DIRECTIONS
Work out how many lines in the listing below carry the word "each". Give that number alone.

SUPPLIED RECORDS

---------------

-- pv_equiv track=rewrite | github.com/nasa-jpl/ION-DTN | tests/pylib/blocklist.py | lengthBlocksToBlocks
-- ===== SOURCE A (Python) =====
-- def lengthBlocksToBlocks(lengthBlocks):
--     toReturn = [ ]
--     lastEnd = None
--     for i in lengthBlocks:
--         if (lastEnd == None):
--             toReturn.append((i[0], i[0] + i[1] - 1))
--             lastEnd = i[0] + i[1] - 1
--         else:
--             toReturn.append((lastEnd + i[0], lastEnd + i[0] + i[1] - 1))
--             lastEnd = lastEnd + i[0] + i[1] - 1
--     return toReturn
-- ===== SOURCE B (Python) =====
-- def lengthBlocksToBlocks(lengthBlocks):
--     # two-pass: prefix sums of (a+l), then derive each range from its
--     # cumulative value, its own length and its index (no threaded lastEnd)
--     cum = []
--     t = 0
--     for (a, l) in lengthBlocks:
--         t += a + l
--         cum.append(t)
--     return [(c - k - l, c - k - 1)
--             for k, (c, (_, l)) in enumerate(zip(cum, lengthBlocks))]
-- ===== Notes on version B (the rewrite author's own statement) =====
-- stated objective: alternative
-- what changed: Replaces the single loop threading a lastEnd accumulator (with a None special case for the first block) by two uniform passes: prefix sums of a+l, then each range derived from its cumulative value, its own length and its index as (c-k-l, c-k-1).
import Mathlib
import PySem

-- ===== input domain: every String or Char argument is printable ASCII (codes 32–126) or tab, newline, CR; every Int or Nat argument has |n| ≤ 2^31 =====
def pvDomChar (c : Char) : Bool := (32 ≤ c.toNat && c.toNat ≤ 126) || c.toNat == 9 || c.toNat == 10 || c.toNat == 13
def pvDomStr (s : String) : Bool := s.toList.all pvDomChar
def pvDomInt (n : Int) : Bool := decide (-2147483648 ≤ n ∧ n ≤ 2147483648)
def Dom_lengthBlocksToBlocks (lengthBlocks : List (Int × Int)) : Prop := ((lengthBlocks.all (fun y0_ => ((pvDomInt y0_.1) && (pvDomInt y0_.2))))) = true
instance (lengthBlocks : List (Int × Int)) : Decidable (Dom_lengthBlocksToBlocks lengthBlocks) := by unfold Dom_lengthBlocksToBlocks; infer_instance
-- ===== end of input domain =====

-- B replaces A's threaded lastEnd accumulator by two passes (prefix sums, then an
-- index-based zip deriving each range from its cumulative value); objective: alternative decomposition.

-- ===== PORT A =====
-- A's for-loop over lengthBlocks with state (toReturn, lastEnd : Option Int)
def lbGoA : List (Int × Int) → List (Int × Int) → Option Int → List (Int × Int)
  | [], toReturn, _ => toReturn
  | i :: rest, toReturn, none =>
      lbGoA rest (toReturn ++ [(i.1, i.1 + i.2 - 1)]) (some (i.1 + i.2 - 1))
  | i :: rest, toReturn, some lastEnd =>
      lbGoA rest (toReturn ++ [(lastEnd + i.1, lastEnd + i.1 + i.2 - 1)])
        (some (lastEnd + i.1 + i.2 - 1))

def lengthBlocksToBlocks (lengthBlocks : List (Int × Int)) : List (Int × Int) :=
  lbGoA lengthBlocks [] none

-- ===== PORT B =====
-- first pass of Source B: prefix sums of a+l (state (t, cum))
def lbCumB (lengthBlocks : List (Int × Int)) : Int × List Int :=
  lengthBlocks.foldl (fun st p => (st.1 + p.1 + p.2, st.2 ++ [st.1 + p.1 + p.2])) (0, [])

def lengthBlocksToBlocks_alt (lengthBlocks : List (Int × Int)) : List (Int × Int) :=
  ((lbCumB lengthBlocks).2.zip lengthBlocks).zipIdx.map
    (fun e => (e.1.1 - (e.2 : Int) - e.1.2.2, e.1.1 - (e.2 : Int) - 1))

-- ===== PRECONDITION & SPEC =====
def Spec_lengthBlocksToBlocks (lengthBlocks : List (Int × Int)) (out : List (Int × Int)) : Prop := out = lengthBlocksToBlocks_alt lengthBlocks
instance (lengthBlocks : List (Int × Int)) (out : List (Int × Int)) : Decidable (Spec_lengthBlocksToBlocks lengthBlocks out) := by unfold Spec_lengthBlocksToBlocks; infer_instance

-- ===== CLAIM (what is proved, stated in full; the proofs are below) =====
def Claim_equal_lengthBlocksToBlocks : Prop := ∀ (lengthBlocks : List (Int × Int)), Dom_lengthBlocksToBlocks lengthBlocks → Spec_lengthBlocksToBlocks lengthBlocks (lengthBlocksToBlocks lengthBlocks)

-- ===== LEMMAS AND PROOFS =====

-- mathematical reference value: absolute ranges starting after end `e`
def absFrom : Int → List (Int × Int) → List (Int × Int)
  | _, [] => []
  | e, (a, l) :: rest => (e + a, e + a + l - 1) :: absFrom (e + a + l - 1) rest

-- prefix sums starting from running total `t`
def cumFrom : Int → List (Int × Int) → List Int
  | _, [] => []
  | t, (a, l) :: rest => (t + a + l) :: cumFrom (t + a + l) rest

theorem lbGoA_some (xs : List (Int × Int)) :
    ∀ (acc : List (Int × Int)) (e : Int), lbGoA xs acc (some e) = acc ++ absFrom e xs := by
  induction xs with
  | nil => intro acc e; simp [lbGoA, absFrom]
  | cons i rest ih =>
      intro acc e
      obtain ⟨a, l⟩ := i
      simp [lbGoA, absFrom, ih]

theorem portA_eq (xs : List (Int × Int)) : lengthBlocksToBlocks xs = absFrom 0 xs := by
  cases xs with
  | nil => simp [lengthBlocksToBlocks, lbGoA, absFrom]
  | cons i rest =>
      obtain ⟨a, l⟩ := i
      simp only [lengthBlocksToBlocks, lbGoA, lbGoA_some, absFrom]
      norm_num

theorem lbCumB_snd (xs : List (Int × Int)) :
    ∀ (t : Int) (acc : List Int),
      (xs.foldl (fun st p => (st.1 + p.1 + p.2, st.2 ++ [st.1 + p.1 + p.2])) (t, acc)).2
        = acc ++ cumFrom t xs := by
  induction xs with
  | nil => intro t acc; simp [cumFrom]
  | cons i rest ih =>
      intro t acc
      obtain ⟨a, l⟩ := i
      simp [List.foldl, cumFrom, ih]

theorem zip_cum_eq (xs : List (Int × Int)) :
    ∀ (t : Int) (k : Nat),
      (((cumFrom t xs).zip xs).zipIdx k).map
          (fun e => (e.1.1 - (e.2 : Int) - e.1.2.2, e.1.1 - (e.2 : Int) - 1))
        = absFrom (t - k) xs := by
  induction xs with
  | nil => intro t k; simp [cumFrom, absFrom]
  | cons i rest ih =>
      intro t k
      obtain ⟨a, l⟩ := i
      simp only [cumFrom, absFrom, List.zip_cons_cons, List.zipIdx_cons, List.map_cons]
      have h := ih (t + a + l) (k + 1)
      push_cast at h
      rw [h]
      have e1 : t + a + l - (k:Int) - l = t - k + a := by ring
      have e2 : t + a + l - (k:Int) - 1 = t - k + a + l - 1 := by ring
      have e3 : t + a + l - ((k:Int) + 1) = t - k + a + l - 1 := by ring
      rw [e1, e2, e3]

theorem portB_eq (xs : List (Int × Int)) : lengthBlocksToBlocks_alt xs = absFrom 0 xs := by
  have h0 : (lbCumB xs).2 = cumFrom 0 xs := lbCumB_snd xs 0 []
  have h := zip_cum_eq xs 0 0
  simpa [lengthBlocksToBlocks_alt, h0] using h

-- ===== VERDICT (by name: the statement is the Claim_ definition above) =====
theorem lengthBlocksToBlocks_spec : Claim_equal_lengthBlocksToBlocks := by
  intro xs _
  unfold Spec_lengthBlocksToBlocks
  rw [portA_eq, portB_eq]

---------------

YOUR RESPONSE
3